Flow chart of a *Projector* contig mapping run. For details see text.

Table 1. Steps involved in a typical contig mapping run of Projector.

Step	Description	Input file		Output file
		Format	Content	Format	Content
a	gbk2project	gbk	template genome sequence	fasta	template ORFs
formatdb		fasta	template ORFs	blast database	template ORFs
b	chopcontig	fasta	target contigs	fasta	target contig fragments
c	blastn	fasta	target contig fragments (step b)	blast format	blast results
		blast database	template ORFs (step a)
d	blast filter	blast format	blast results (step c)	csv^a	blast results
e	map	csv^a	filtered blast results (step d)	csv^a	(alternative) mapped contigs
f	sort	csv^a	sorted mapped contigs (step e)	csv^a	mapped contigs sorted on position
g	preprimer design	csv^a	sorted mapped contigs (step e)	csv^a	gap closure primer-design templates
h	svg visualization	csv^a	sorted mapped contigs (step e)	svg^b	visualization of mapped contigs

Open in a new tab

For each step, the formats and contents of the input and output files are described.

^aComma-delimited file format; can be imported in, for instance, Microsoft Excel.

^bScalable vector graphics, viewable in an Internet web browser.

PCR conditions

PCRs were performed with the Extensor Hi-Fidelity PCR Enzyme Mix (AB-Gene, Epsom, UK) according to the manufacturer’s instructions using an iCycler Thermal Cycler (Bio-Rad Laboratories, Hercules, CA). Lactococcus lactis MG1363 chromosomal DNA was used as template (end concentration 6 ng µl^–1).

Genome comparisons

All ORFs of a template genome were compared against the contigs of a target genome using the Blastn program. The number of ORFs giving a hit below the selected cutoff e-value (1 × e^–50) divided by the total number of ORFs in the template genome results in an arbitrary value describing the similarity of the template genome to the target genome. This arbitrary value also depends on the completeness of the target genome contigs.

Software availability

Projector is available for educational and research purposes by non-profit institutions at http://molgen.biol.rug.nl/molgen/research/molgensoftware.php.

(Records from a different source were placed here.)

-- while True: count = (n**d - n**(d-1))*d; if rem < count: … return; rem -= count; d += 1
-- (fuel 70 suffices inside Pre_: rem < 2^62 is consumed before d reaches 71; Python's n**e with
--  e ≥ 0 is n ^ e.toNat here — every exponent below is ≥ 0 since 2 ≤ d and off < d)
def blockLoop (n : Int) : Nat → Int → Int → Char
  | 0, _, _ => ' '
  | f+1, rem, d =>
    let count := (n ^ d.toNat - n ^ (d-1).toNat) * d
    if rem < count then
      let num := n ^ (d-1).toNat + PySem.Int.floordiv rem d
      let off := PySem.Int.mod rem d
      let val := PySem.Int.mod (PySem.Int.floordiv num (n ^ (d - 1 - off).toNat)) n
      (PySem.List.pyGet? hexDigits val).getD ' '
    else blockLoop n f (rem - count) (d + 1)

def digitAt (n idx : Int) : Char :=
  if idx < n then (PySem.List.pyGet? hexDigits idx).getD ' '
  else blockLoop n 70 (idx - n) 2

def solution_alt (n : Int) (t : Int) (m : Int) (p : Int) : String :=
  String.ofList ((PySem.List.pyRange (p - 1) (t * m) m).map (digitAt n))

-- ===== PRECONDITION & SPEC =====
-- Pre_ excludes: n outside 2..16 (A raises KeyError/ZeroDivisionError or diverges once an
-- out-of-range digit is reached), m ≤ 0 (A's range raises ValueError for m = 0, and for m < 0
-- scans backwards, raising IndexError or returning an accidental ''), and p ≤ 0, where A's
-- negative sample index wraps around into the over-built digit buffer, whose length beyond
-- total is an artefact of A's build loop.
def Pre_solution (n : Int) (t : Int) (m : Int) (p : Int) : Prop :=
  2 ≤ n ∧ n ≤ 16 ∧ 1 ≤ m ∧ 1 ≤ p
instance (n : Int) (t : Int) (m : Int) (p : Int) : Decidable (Pre_solution n t m p) := by
  unfold Pre_solution; infer_instance
def pvWitness_solution : Int × Int × Int × Int := (2, 3, 2, 1)

def Spec_solution (n : Int) (t : Int) (m : Int) (p : Int) (out : String) : Prop := out = solution_alt n t m p
instance (n : Int) (t : Int) (m : Int) (p : Int) (out : String) : Decidable (Spec_solution n t m p out) := by unfold Spec_solution; infer_instance

-- ===== CLAIM (what is proved, stated in full; the proofs are below) =====
def Claim_equal_solution : Prop := ∀ (n : Int) (t : Int) (m : Int) (p : Int), Dom_solution n t m p → Pre_solution n t m p → Spec_solution n t m p (solution n t m p)

-- ===== LEMMAS AND PROOFS =====

-- base-N representation of v, most significant digit first ([0] for v = 0)
def rep (N v : Nat) : List Nat := if v = 0 then [0] else (Nat.digits N v).reverse

theorem rep_ne_nil (N v : Nat) : rep N v ≠ [] := by
  unfold rep
  split
  · simp
  · simpa [Nat.digits_ne_nil_iff_ne_zero] using ‹¬ v = 0›

theorem length_rep_pos (N v : Nat) : 0 < (rep N v).length :=
  List.length_pos_iff.mpr (rep_ne_nil N v)

-- the digit of the infinite stream rep v, rep (v+1), … at offset idx
def sdigit (N v idx : Nat) : Nat :=
  if h : idx < (rep N v).length then (rep N v)[idx]
  else sdigit N (v+1) (idx - (rep N v).length)
termination_by idx
decreasing_by
  have := length_rep_pos N v
  omega

-- total number of stream positions occupied by the numbers 0, …, v-1
def S (N v : Nat) : Nat := ((List.range v).map fun w => (rep N w).length).sum

theorem S_succ (N v : Nat) : S N (v+1) = S N v + (rep N v).length := by
  simp [S, List.range_succ]

theorem self_le_S (N v : Nat) : v ≤ S N v := by
  induction v with
  | zero => simp [S]
  | succ v ih =>
    have := length_rep_pos N v
    rw [S_succ]; omega

theorem length_rep (N v : Nat) (hN : 2 ≤ N) :
    (rep N v).length = Nat.log N v + 1 := by
  unfold rep
  split
  · subst v; simp
  · rw [List.length_reverse, Nat.length_digits N v (by omega) ‹¬ v = 0›]

theorem rep_small (N v : Nat) (hN : 2 ≤ N) (h : v < N) : rep N v = [v] := by
  unfold rep
  split
  · simp [‹v = 0›]
  · rw [Nat.digits_def' (by omega : 1 < N) (by omega : 0 < v),
        Nat.mod_eq_of_lt h, Nat.div_eq_of_lt h]
    simp

theorem rep_lt (N v x : Nat) (hN : 2 ≤ N) (hx : x ∈ rep N v) : x < N := by
  unfold rep at hx
  split at hx
  · simp at hx; omega
  · exact Nat.digits_lt_base (by omega) (List.mem_reverse.mp hx)

theorem rep_len_block (N v d : Nat) (hN : 2 ≤ N) (hd : 1 ≤ d)
    (h1 : N^(d-1) ≤ v) (h2 : v < N^d) : (rep N v).length = d := by
  have hv : 1 ≤ v := le_trans (Nat.one_le_pow _ _ (by omega)) h1
  have hlog : Nat.log N v = d - 1 :=
    Nat.log_eq_of_pow_le_of_lt_pow h1 (by
      have : d - 1 + 1 = d := by omega
      rw [this]; exact h2)
  rw [length_rep N v hN, hlog]; omega

theorem rep_getElem (N v i : Nat) (hN : 2 ≤ N) (h : i < (rep N v).length) :
    (rep N v)[i] = v / N ^ ((rep N v).length - 1 - i) % N := by
  by_cases hv : v = 0
  · subst hv
    have hl : (rep N 0).length = 1 := by simp [rep]
    have hi : i = 0 := by omega
    subst hi
    simp [rep, Nat.zero_mod]
  · have hrep : rep N v = (Nat.digits N v).reverse := by simp [rep, hv]
    have hlen : (rep N v).length = (Nat.digits N v).length := by
      rw [hrep, List.length_reverse]
    have h' : i < (Nat.digits N v).reverse.length := by rw [← hrep]; exact h
    calc (rep N v)[i] = (Nat.digits N v).reverse[i]'h' := by simp_rw [hrep]
      _ = (Nat.digits N v)[(Nat.digits N v).length - 1 - i]'(by
            simp at h'; omega) := by rw [List.getElem_reverse]
      _ = (Nat.digits N v).getD ((Nat.digits N v).length - 1 - i) 0 := by
            rw [List.getD_eq_getElem]
      _ = v / N ^ ((Nat.digits N v).length - 1 - i) % N := Nat.getD_digits v _ hN
      _ = v / N ^ ((rep N v).length - 1 - i) % N := by rw [hlen]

Sources of genome sequence data

Unfinished genomic sequences were obtained from the US DOE Joint Genome Institute (http://www.jgi.doe.gov). Finished genome sequences were obtained from the NCBI genome database (http://www.ncbi.nlm.nih.gov/).

RESULTS

Mapping of several target genomes

Prior to testing Projector on several freely available target genomes, the software was tested by using L.lactis IL1403 ORFs as both target (each ORF is a contig) and template sets. All IL1403 ORFs that were not discarded, were mapped at their proper positions on the IL1403 genome. Projector was tested on seven target (unfinished) genome sequences (Table 2). Many target contigs are relatively small, resulting in high numbers of contigs being discarded based on their size (results not shown). Except in the case of Clostridium thermocellum, more than 70% of the nucleotides in the organism assembly were in mapped contigs. The significant numbers of contigs that result in ‘no hit’ (Table 2) indicate that many target contigs are strain specific. The median predicted gap sizes range from 500 bp to >7 kb. The percentage of predicted gaps that might be closed in one PCR (∼15 kb maximum) ranges from 60 to almost 90. In the case of L.lactis MG1363 and L.lactis SK11 target genomes, mapping on an IL1403 template genome from which repetitive elements had been removed (repeat-masked) resulted in a reduction in the percentage of nucleotides mapped by five and four, respectively. The number of contigs that were mapped at overlapping positions decreased significantly when repeat-masked sequences were used (results not shown).

Table 2. Mapping results of some unfinished genomes against similar finished genomes.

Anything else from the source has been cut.